# Work to be completed:
Transcribe exactly the first line of the listing below and each line that follows it, ending with the line that contains "alpha_2 += 1", and omit the remainder.

# Record set:
-- pv_equiv track=rewrite | github.com/eliottcassidy2000/math | 04-computation/two_three_tower_deep.py | compute_alpha_1_2
-- ===== SOURCE A (Python) =====
-- def compute_alpha_1_2(cycles):
--     alpha_1 = len(cycles)
--     alpha_2 = 0
--     for i in range(len(cycles)):
--         for j in range(i+1, len(cycles)):
--             if not (cycles[i] & cycles[j]):
--                 alpha_2 += 1
--     return alpha_1, alpha_2
-- ===== SOURCE B (Python) =====
-- def _ordered_pairs(idxs):
--     # all (idxs[a], idxs[b]) with a < b, peeling the head off a shrinking tail
--     out = []
--     rest = idxs
--     while rest:
--         head, rest = rest[0], rest[1:]
--         out.extend((head, j) for j in rest)
--     return out
--
--
-- def compute_alpha_1_2(cycles):
--     n = len(cycles)
--     # inverted index: element -> list of cycle indices containing it (increasing)
--     index = {}
--     for i, cyc in enumerate(cycles):
--         for x in cyc:
--             index.setdefault(x, []).append(i)
--     # every unordered pair of cycles sharing at least one element
--     conflict = set()
--     for idxs in index.values():
--         conflict.update(_ordered_pairs(idxs))
--     return n, n * (n - 1) // 2 - len(conflict)
-- ===== Notes on version B (the rewrite author's own statement) =====
-- stated objective: alternative
-- what changed: Replaces A's nested scan over all cycle pairs with set intersections by a single pass building an inverted index (element -> cycle indices), collecting the intersecting index pairs it induces into a conflict set, and returning C(n,2) minus its size.
import Mathlib
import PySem

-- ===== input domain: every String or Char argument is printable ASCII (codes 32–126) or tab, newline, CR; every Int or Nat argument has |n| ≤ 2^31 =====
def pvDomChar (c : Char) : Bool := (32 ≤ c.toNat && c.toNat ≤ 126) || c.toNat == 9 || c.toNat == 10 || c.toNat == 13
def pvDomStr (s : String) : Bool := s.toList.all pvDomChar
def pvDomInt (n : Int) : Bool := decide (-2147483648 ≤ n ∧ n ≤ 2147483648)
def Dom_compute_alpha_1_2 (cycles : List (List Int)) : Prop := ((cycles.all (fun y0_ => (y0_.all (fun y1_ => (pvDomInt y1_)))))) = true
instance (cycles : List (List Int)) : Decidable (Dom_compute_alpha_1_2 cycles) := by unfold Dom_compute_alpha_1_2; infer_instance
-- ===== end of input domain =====

-- B replaces A's quadratic all-pairs set-intersection scan by an inverted index
-- (element -> cycle indices) and counts the intersecting pairs it induces; objective: alternative decomposition.

-- ===== PORT A =====
def compute_alpha_1_2 (cycles : List (List Int)) : Int × Int :=
  let alpha_1 : Int := PySem.List.len cycles
  let alpha_2 : Int :=
    (PySem.List.pyRange 0 (PySem.List.len cycles)).foldl (fun a2 i =>
      (PySem.List.pyRange (i + 1) (PySem.List.len cycles)).foldl (fun a2 j =>
        if PySem.Set.inter (PySem.List.pyGetD cycles i []) (PySem.List.pyGetD cycles j []) = []
        then a2 + 1 else a2) a2) 0
  (alpha_1, alpha_2)

-- ===== PORT B =====
-- the 'while rest:' loop of _ordered_pairs: peel the head, append its pairs to out
def orderedPairs : List Int → List (Int × Int) → List (Int × Int)
  | [], out => out
  | head :: rest, out => orderedPairs rest (out ++ rest.map (fun j => (head, j)))

def compute_alpha_1_2_alt (cycles : List (List Int)) : Int × Int :=
  let n : Int := PySem.List.len cycles
  let index : PySem.Dict Int (List Int) :=
    (PySem.List.enumerate cycles).foldl (fun d p =>
      p.2.foldl (fun d x => d.modify x [] (fun l => l ++ [p.1])) d) PySem.Dict.empty
  let conflict : PySem.Set (Int × Int) :=
    (PySem.Dict.values index).foldl (fun s idxs => PySem.Set.update s (orderedPairs idxs [])) PySem.Set.empty
  (n, PySem.Int.floordiv (n * (n - 1)) 2 - PySem.List.len conflict)

-- ===== PRECONDITION & SPEC =====
-- The Python parameter is a list of SETS; a List Int with duplicate elements encodes no Python
-- input, so Pre_ restricts to duplicate-free inner lists (the natural domain; A is never run
-- on anything else).
def Pre_compute_alpha_1_2 (cycles : List (List Int)) : Prop := ∀ c ∈ cycles, c.Nodup
instance (cycles : List (List Int)) : Decidable (Pre_compute_alpha_1_2 cycles) := by unfold Pre_compute_alpha_1_2; infer_instance
def pvWitness_compute_alpha_1_2 : List (List Int) := [[1, 2], [2, 3], [4]]

def Spec_compute_alpha_1_2 (cycles : List (List Int)) (out : Int × Int) : Prop := out = compute_alpha_1_2_alt cycles
instance (cycles : List (List Int)) (out : Int × Int) : Decidable (Spec_compute_alpha_1_2 cycles out) := by unfold Spec_compute_alpha_1_2; infer_instance

-- ===== CLAIM (what is proved, stated in full; the proofs are below) =====
def Claim_equal_compute_alpha_1_2 : Prop := ∀ (cycles : List (List Int)), Dom_compute_alpha_1_2 cycles → Pre_compute_alpha_1_2 cycles → Spec_compute_alpha_1_2 cycles (compute_alpha_1_2 cycles)

-- ===== LEMMAS AND PROOFS =====

-- pure form of orderedPairs: all (l[a], l[b]) with a < b
def opairs : List Int → List (Int × Int)
  | [] => []
  | h :: t => t.map (fun j => (h, j)) ++ opairs t

theorem orderedPairs_eq (l : List Int) : ∀ out, orderedPairs l out = out ++ opairs l := by
  induction l with
  | nil => intro out; simp [orderedPairs, opairs]
  | cons h t ih => intro out; simp [orderedPairs, opairs, ih]

theorem opairs_mem_fst {l : List Int} {y : Int × Int} (h : y ∈ opairs l) : y.1 ∈ l ∧ y.2 ∈ l := by
  induction l with
  | nil => simp [opairs] at h
  | cons a t ih =>
    simp only [opairs, List.mem_append, List.mem_map] at h
    rcases h with ⟨j, hj, rfl⟩ | h
    · exact ⟨List.mem_cons_self, List.mem_cons_of_mem _ hj⟩
    · exact ⟨List.mem_cons_of_mem _ (ih h).1, List.mem_cons_of_mem _ (ih h).2⟩

theorem opairs_mem_of_sorted {l : List Int} (hs : l.Pairwise (· < ·)) (i j : Int) :
    (i, j) ∈ opairs l ↔ i ∈ l ∧ j ∈ l ∧ i < j := by
  induction l with
  | nil => simp [opairs]
  | cons a t ih =>
    rcases List.pairwise_cons.mp hs with ⟨ha, ht⟩
    constructor
    · intro h
      simp only [opairs, List.mem_append, List.mem_map] at h
      rcases h with ⟨j', hj', he⟩ | h
      · cases he
        exact ⟨List.mem_cons_self, List.mem_cons_of_mem _ hj', ha _ hj'⟩
      · rcases (ih ht).mp h with ⟨h1, h2, h3⟩
        exact ⟨List.mem_cons_of_mem _ h1, List.mem_cons_of_mem _ h2, h3⟩
    · rintro ⟨hi, hj, hij⟩
      simp only [opairs, List.mem_append, List.mem_map]
      rcases List.mem_cons.mp hi with rfl | hi
      · rcases List.mem_cons.mp hj with rfl | hj
        · exact absurd hij (lt_irrefl _)
        · exact Or.inl ⟨j, hj, rfl⟩
      · have hia : a < i := ha i hi
        rcases List.mem_cons.mp hj with rfl | hj
        · exact absurd (lt_trans hia hij) (lt_irrefl _)
        · exact Or.inr ((ih ht).mpr ⟨hi, hj, hij⟩)
theorem pvLoopA_eq_iterA (input : Int) : ∀ (n : Nat) (steps : Int) (q : List (Int × Int)) (s : PySem.Set (Int × Int)),
    steps = 50 - (n : Int) →
    part_two_loop input steps q s = pvIterA input n q s := by
  intro n
  induction n with
  | zero =>
    intro steps q s h
    rw [part_two_loop]
    simp [h, pvIterA]
  | succ n ih =>
    intro steps q s h
    rw [part_two_loop]
    have hlt : steps < 50 := by omega
    simp only [hlt, if_pos]
    rw [pvIterA]
    exact ih _ _ _ (by push_cast at h ⊢; omega)

theorem pvMain (input : Int) : ∀ (n : Nat) (q f : List (Int × Int)) (sA sB : PySem.Set (Int × Int)) (p : Bool),
    (∀ c ∈ q, pvPar c = p) →
    (∀ w, w ∈ f ↔ w ∈ q) →
    (∀ w, w ∈ sB ↔ w ∈ sA ∨ w ∈ q) →
    sA.Nodup → sB.Nodup →
    (∀ w, w ∈ (pvIterA input (n+1) q sA).2 ↔ w ∈ (pvLevelLoop input n f sB).2) ∧
    (pvIterA input (n+1) q sA).2.Nodup ∧ (pvLevelLoop input n f sB).2.Nodup := by
  intro n
  induction n with
  | zero =>
    intro q f sA sB p hp hf hs hndA hndB
    have h1 : pvIterA input 1 q sA = (q.flatMap (fun c => (pvNbrs c).filter (pvCond input sA)), q.foldl PySem.Set.add sA) := by
      rw [pvIterA]
      simpa using pvInnerA_spec input q [] sA p hp
    have h2 : pvLevelLoop input 0 f sB = (f, sB) := rfl
    rw [h1, h2]
    refine ⟨?_, pvNodup_foldl_add q sA hndA, hndB⟩
    intro w
    show w ∈ q.foldl PySem.Set.add sA ↔ w ∈ sB
    rw [pvMem_foldl_add, hs w]
  | succ n ih =>
    intro q f sA sB p hp hf hs hndA hndB
    have hw : part_two_inner input q.length q sA
        = (q.flatMap (fun c => (pvNbrs c).filter (pvCond input sA)), q.foldl PySem.Set.add sA) := by
      simpa using pvInnerA_spec input q [] sA p hp
    have hA : pvIterA input (n+1+1) q sA
        = pvIterA input (n+1) (q.flatMap (fun c => (pvNbrs c).filter (pvCond input sA))) (q.foldl PySem.Set.add sA) := by
      rw [pvIterA, hw]
    have hB : pvLevelLoop input (n+1) f sB
        = pvLevelLoop input n ((f.flatMap pvNbrs).foldl (pvStep1 input) ([], sB)).1
            ((f.flatMap pvNbrs).foldl (pvStep1 input) ([], sB)).2 := by
      rw [pvLevelLoop, pvStepB_eq]
    obtain ⟨b1, b2, b3⟩ := pvChain input (f.flatMap pvNbrs) [] sB (by simp)
    have hparw : ∀ w : Int × Int, (∃ c ∈ q, w ∈ pvNbrs c) → pvPar w = !p := by
      rintro w ⟨c, hc, hw'⟩
      rw [pvPar_nbrs c w hw', hp c hc]
    have hnotq : ∀ w : Int × Int, (∃ c ∈ q, w ∈ pvNbrs c) → w ∉ q := by
      intro w hw' hq
      have h1 := hparw w hw'
      have h2 := hp w hq
      rw [h2] at h1
      simp at h1
    have hLf : ∀ w : Int × Int, w ∈ f.flatMap pvNbrs ↔ ∃ c ∈ q, w ∈ pvNbrs c := by
      intro w
      simp only [List.mem_flatMap]
      constructor
      · rintro ⟨c, hc, hw'⟩; exact ⟨c, (hf c).mp hc, hw'⟩
      · rintro ⟨c, hc, hw'⟩; exact ⟨c, (hf c).mpr hc, hw'⟩
    have hq' : ∀ w : Int × Int, w ∈ q.flatMap (fun c => (pvNbrs c).filter (pvCond input sA))
        ↔ (∃ c ∈ q, w ∈ pvNbrs c) ∧ (w ∉ sA ∧ pvOk input w = true) := by
      intro w
      constructor
      · intro hw'
        rcases List.mem_flatMap.mp hw' with ⟨c, hc, hwf⟩
        rcases List.mem_filter.mp hwf with ⟨hwn, hcd⟩
        simp only [pvCond, Bool.and_eq_true, Bool.not_eq_true', pvContains_false] at hcd
        exact ⟨⟨c, hc, hwn⟩, hcd⟩
      · rintro ⟨⟨c, hc, hw'⟩, hm, hok⟩
        refine List.mem_flatMap.mpr ⟨c, hc, List.mem_filter.mpr ⟨hw', ?_⟩⟩
        simp only [pvCond, Bool.and_eq_true, Bool.not_eq_true', pvContains_false]
        exact ⟨hm, hok⟩
    have hb2 : ∀ w, w ∈ ((f.flatMap pvNbrs).foldl (pvStep1 input) ([], sB)).1
        ↔ (w ∉ sB ∧ w ∈ f.flatMap pvNbrs ∧ pvOk input w = true) := by
      intro w
      rw [b2 w]
      simp
    rw [hA, hB]
    apply ih _ _ _ _ (!p)
    · intro c hc
      exact hparw c ((hq' c).mp hc).1
    · intro w
      rw [hb2 w, hq' w, hLf w]
      constructor
      · rintro ⟨hnB, hc, hok⟩
        exact ⟨hc, fun hm => hnB ((hs w).mpr (Or.inl hm)), hok⟩
      · rintro ⟨hc, hm, hok⟩
        refine ⟨?_, hc, hok⟩
        intro hwB
        rcases (hs w).mp hwB with h | h
        · exact hm h
        · exact hnotq w hc h
    · intro w
      rw [b1 w, pvMem_foldl_add, hq' w, hLf w, hs w]
      constructor
      · rintro ((h | h) | ⟨hc, hok⟩)
        · exact Or.inl (Or.inl h)
        · exact Or.inl (Or.inr h)
        · by_cases hm : w ∈ sA
          · exact Or.inl (Or.inl hm)
          · exact Or.inr ⟨hc, hm, hok⟩
      · rintro ((h | h) | ⟨hc, hm, hok⟩)
        · exact Or.inl (Or.inl h)
        · exact Or.inl (Or.inr h)
        · exact Or.inr ⟨hc, hok⟩
    · exact pvNodup_foldl_add q sA hndA
    · exact b3 hndB
-- pv_equiv track=rewrite | github.com/miliar/Code_Jam_Webscraper | Solutions_in_python/Problem_212/fresh_cokolate.py | _solve
-- ===== SOURCE A (Python) =====
-- from collections import Counter
--
-- def _solve(p, groups):
--     all_patterns = {
--         2: [[0], [1, 1]],
--         3: [[0], [1, 2], [1, 1, 1], [2, 2, 2]],
--         4: [[0], [1, 3], [2, 2], [1, 1, 2], [3, 3, 2], [1, 1, 1, 1], [3, 3, 3, 3]]
--     }
--     cnts = [0] * p
--     for g in groups:
--         cnts[g % p] += 1
--     patterns = list(map(Counter, all_patterns[p]))
--     res = 0
--     while True:
--         found = False
--         for pattern in patterns:
--             if all(cnts[key] >= pattern[key] for key in pattern):
--                 for key in pattern:
--                     cnts[key] -= pattern[key]
--                 found = True
--                 res += 1
--                 break
--         if not found:
--             break
--     if sum(cnts) > 0:
--         res += 1
--     return res
-- ===== SOURCE B (Python) =====
-- def _solve(p, groups):
--     cnts = [0] * p
--     for g in groups:
--         cnts[g % p] += 1
--     if p == 2:
--         return cnts[0] + cnts[1] // 2 + cnts[1] % 2
--     if p == 3:
--         lo, hi = (cnts[1], cnts[2]) if cnts[1] <= cnts[2] else (cnts[2], cnts[1])
--         d = hi - lo
--         return cnts[0] + lo + d // 3 + (1 if d % 3 else 0)
--     # p == 4
--     lo, hi = (cnts[1], cnts[3]) if cnts[1] <= cnts[3] else (cnts[3], cnts[1])
--     d = hi - lo
--     res = cnts[0] + lo + cnts[2] // 2
--     if cnts[2] % 2 == 1 and d >= 2:
--         res += 1
--         d -= 2
--         return res + d // 4 + (1 if d % 4 else 0)
--     return res + d // 4 + (1 if d % 4 or cnts[2] % 2 else 0)
-- ===== Notes on version B (the rewrite author's own statement) =====
-- stated objective: simpler
-- what changed: Replaces the while-loop that repeatedly matches and subtracts Counter patterns with a single closed-form arithmetic formula on the remainder counts (pair the complementary remainders, divide out the triples/quadruples, add one for any leftover).
-- outside the precondition, e.g. on _solve(5, [1, 2, 3]): A raises KeyError, B returns 2
import Mathlib
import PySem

# Exercise response:
-- pv_equiv track=rewrite | github.com/eliottcassidy2000/math | 04-computation/two_three_tower_deep.py | compute_alpha_1_2
-- ===== SOURCE A (Python) =====
-- def compute_alpha_1_2(cycles):
--     alpha_1 = len(cycles)
--     alpha_2 = 0
--     for i in range(len(cycles)):
--         for j in range(i+1, len(cycles)):
--             if not (cycles[i] & cycles[j]):
--                 alpha_2 += 1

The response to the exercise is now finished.